Problem details >> Each line below containing the word "count" needs to be shown.

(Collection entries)
-- pv_equiv track=rewrite | github.com/akb89/pyfn | pyfn/marshalling/marshallers/semafor.py | _get_token_num
-- ===== SOURCE A (Python) =====
-- def _get_token_num(index, text):
--     token_num = -1
--     prev_char_is_whitespace = True
--     for char_index, char in enumerate(text):
--         if char.isspace():
--             prev_char_is_whitespace = True
--             continue
--         if prev_char_is_whitespace:
--             token_num += 1
--         prev_char_is_whitespace = False
--         if char_index == index:
--             return token_num
--     raise Exception('Could not determine token number for char index '
--                     '{} in sentence \'{}\''
--                     .format(index, text))
-- ===== SOURCE B (Python) =====
-- def _get_token_num(index, text):
--     if index < 0 or index >= len(text) or text[index].isspace():
--         raise Exception('Could not determine token number for char index '
--                         '{} in sentence \'{}\''
--                         .format(index, text))
--     prefix = text[:index + 1]
--     starts = sum(1 for prev, char in zip(' ' + prefix, prefix)
--                  if prev.isspace() and not char.isspace())
--     return starts - 1
-- ===== Notes on version B (the rewrite author's own statement) =====
-- stated objective: alternative
-- what changed: Replaced A's stateful early-return scan (running token counter + prev-whitespace flag) with an up-front guard for the raising cases followed by a stateless count of token-start boundaries in text[:index+1] via a shifted zip.
import Mathlib
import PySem

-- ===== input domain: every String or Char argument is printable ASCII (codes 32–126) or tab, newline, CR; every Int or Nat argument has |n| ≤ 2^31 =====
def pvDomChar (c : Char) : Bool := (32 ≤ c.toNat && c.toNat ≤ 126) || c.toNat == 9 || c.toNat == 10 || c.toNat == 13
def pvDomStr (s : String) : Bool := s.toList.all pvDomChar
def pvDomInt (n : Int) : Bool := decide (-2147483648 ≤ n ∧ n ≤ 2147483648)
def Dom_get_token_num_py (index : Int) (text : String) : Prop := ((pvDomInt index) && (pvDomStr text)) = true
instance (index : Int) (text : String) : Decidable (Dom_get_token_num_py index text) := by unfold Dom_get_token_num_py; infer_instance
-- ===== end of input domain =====

-- B replaces A's stateful early-return scan by a guard (raise cases up front) plus a
-- count of token starts in the prefix text[:index+1] via a shifted zip; same cost, different decomposition.
-- A raises on out-of-range or whitespace indices; those inputs are outside Pre_ (B raises identically there).

-- ===== PORT A =====
-- loop of A: enumerate with running token_num and prev_char_is_whitespace; 0 on the raise path (outside Pre_)
def pvAGo (index : Int) (token_num : Int) (prev : Bool) (k : Nat) : List Char → Int
  | [] => 0
  | c :: rest =>
    if PySem.Chars.isspace c then pvAGo index token_num true (k + 1) rest
    else
      let tn := if prev then token_num + 1 else token_num
      if (k : Int) = index then tn else pvAGo index tn false (k + 1) rest

def get_token_num_py (index : Int) (text : String) : Int :=
  pvAGo index (-1) true 0 text.toList

-- ===== PORT B =====
-- guard (the raise: 0 there, outside Pre_); then count token starts in text[:index+1]
-- via zip(' ' + prefix, prefix).  text[index] is read with getD: the guard ensures 0 ≤ index < len,
-- where Python indexing is plain list indexing; text[:index+1] with index ≥ 0 is List.take (index+1).
def get_token_num_py_alt (index : Int) (text : String) : Int :=
  let l := text.toList
  if index < 0 ∨ (l.length : Int) ≤ index ∨ PySem.Chars.isspace (l.getD index.toNat ' ') then 0
  else
    let pre := l.take (index.toNat + 1)
    let starts : Int :=
      (((' ' :: pre).zip pre).filter
        (fun pc => PySem.Chars.isspace pc.1 && !PySem.Chars.isspace pc.2)).length
    starts - 1

-- ===== PRECONDITION & SPEC =====
-- A raises exactly when index is negative, ≥ len(text), or points at a whitespace char; Pre_ excludes those.
def Pre_get_token_num_py (index : Int) (text : String) : Prop :=
  0 ≤ index ∧ index < (text.toList.length : Int) ∧
    PySem.Chars.isspace (text.toList.getD index.toNat ' ') = false
instance (index : Int) (text : String) : Decidable (Pre_get_token_num_py index text) := by
  unfold Pre_get_token_num_py; infer_instance

def pvWitness_get_token_num_py : Int × String := (4, "ab cd e")

def Spec_get_token_num_py (index : Int) (text : String) (out : Int) : Prop := out = get_token_num_py_alt index text
instance (index : Int) (text : String) (out : Int) : Decidable (Spec_get_token_num_py index text out) := by unfold Spec_get_token_num_py; infer_instance

-- ===== CLAIM (what is proved, stated in full; the proofs are below) =====
def Claim_equal_get_token_num_py : Prop := ∀ (index : Int) (text : String), Dom_get_token_num_py index text → Pre_get_token_num_py index text → Spec_get_token_num_py index text (get_token_num_py index text)

-- ===== LEMMAS AND PROOFS =====

-- token-start count of a char list, given whether the (virtual) previous char is whitespace
def pvCnt (prev : Bool) : List Char → Int
  | [] => 0
  | c :: rest =>
    (if prev && !PySem.Chars.isspace c then 1 else 0) + pvCnt (PySem.Chars.isspace c) rest

lemma pvZip_eq_cnt (l : List Char) (p : Char) :
    ((((p :: l).zip l).filter
      (fun pc => PySem.Chars.isspace pc.1 && !PySem.Chars.isspace pc.2)).length : Int)
      = pvCnt (PySem.Chars.isspace p) l := by
  induction l generalizing p with
  | nil => simp [pvCnt]
  | cons c rest ih =>
    simp only [List.zip_cons_cons, List.filter_cons, pvCnt]
    by_cases h : (PySem.Chars.isspace p && !PySem.Chars.isspace c) = true
    · simp only [h, if_true, List.length_cons, ← ih c]; push_cast; ring
    · simp only [h, if_false, Bool.false_eq_true, ← ih c]; simp

lemma pvAGo_eq_cnt (l : List Char) (j k : Nat) (index tn : Int) (prev : Bool)
    (hidx : index = (k : Int) + j) (hlt : j < l.length)
    (hns : PySem.Chars.isspace (l.getD j ' ') = false) :
    pvAGo index tn prev k l = tn + pvCnt prev (l.take (j + 1)) := by
  induction l generalizing j k tn prev with
  | nil => simp at hlt
  | cons c rest ih =>
    by_cases hc : PySem.Chars.isspace c = true
    · -- whitespace char: j ≠ 0
      cases j with
      | zero => simp [hc] at hns
      | succ j' =>
        have := ih j' (k + 1) tn true (by push_cast; omega)
          (by simpa using Nat.lt_of_succ_lt_succ hlt) (by simpa using hns)
        simp only [pvAGo, hc, if_true, List.take_succ_cons, pvCnt]
        rw [this]
        simp [hc]
    · simp only [pvAGo, hc, if_false]
      cases j with
      | zero =>
        have hk : (k : Int) = index := by omega
        simp only [hk, if_true, List.take_succ_cons, List.take_zero, pvCnt, hc]
        cases prev <;> simp
      | succ j' =>
        have hk : ¬ ((k : Int) = index) := by omega
        have := ih j' (k + 1) (if prev then tn + 1 else tn) false (by push_cast; omega)
          (by simpa using Nat.lt_of_succ_lt_succ hlt) (by simpa using hns)
        simp only [hk, if_false]
        rw [this]
        simp only [List.take_succ_cons, pvCnt, hc]
        cases prev <;> simp <;> ring

-- ===== VERDICT (by name: the statement is the Claim_ definition above) =====
theorem get_token_num_py_spec : Claim_equal_get_token_num_py := by
  intro index text _ hpre
  obtain ⟨h0, hlt, hns⟩ := hpre
  unfold Spec_get_token_num_py get_token_num_py get_token_num_py_alt
  set l := text.toList with hl
  have hguard : ¬ (index < 0 ∨ (l.length : Int) ≤ index ∨
      PySem.Chars.isspace (l.getD index.toNat ' ') = true) := by
    push_neg
    exact ⟨by omega, by omega, by simpa [List.getD] using hns⟩
  simp only [hguard, if_false]
  have hj : index = ((0 : Nat) : Int) + (index.toNat : Int) := by omega
  have hjlt : index.toNat < l.length := by omega
  rw [pvAGo_eq_cnt l index.toNat 0 index (-1) true hj hjlt hns,
      pvZip_eq_cnt (l.take (index.toNat + 1)) ' ']
  have hsp : PySem.Chars.isspace ' ' = true := by decide
  rw [hsp]
  ring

Answer area >>
-- what changed: Replaced A's stateful early-return scan (running token counter + prev-whitespace flag) with an up-front guard for the raising cases followed by a stateless count of token-start boundaries in text[:index+1] via a shifted zip.
-- count of token starts in the prefix text[:index+1] via a shifted zip; same cost, different decomposition.
-- guard (the raise: 0 there, outside Pre_); then count token starts in text[:index+1]
-- token-start count of a char list, given whether the (virtual) previous char is whitespace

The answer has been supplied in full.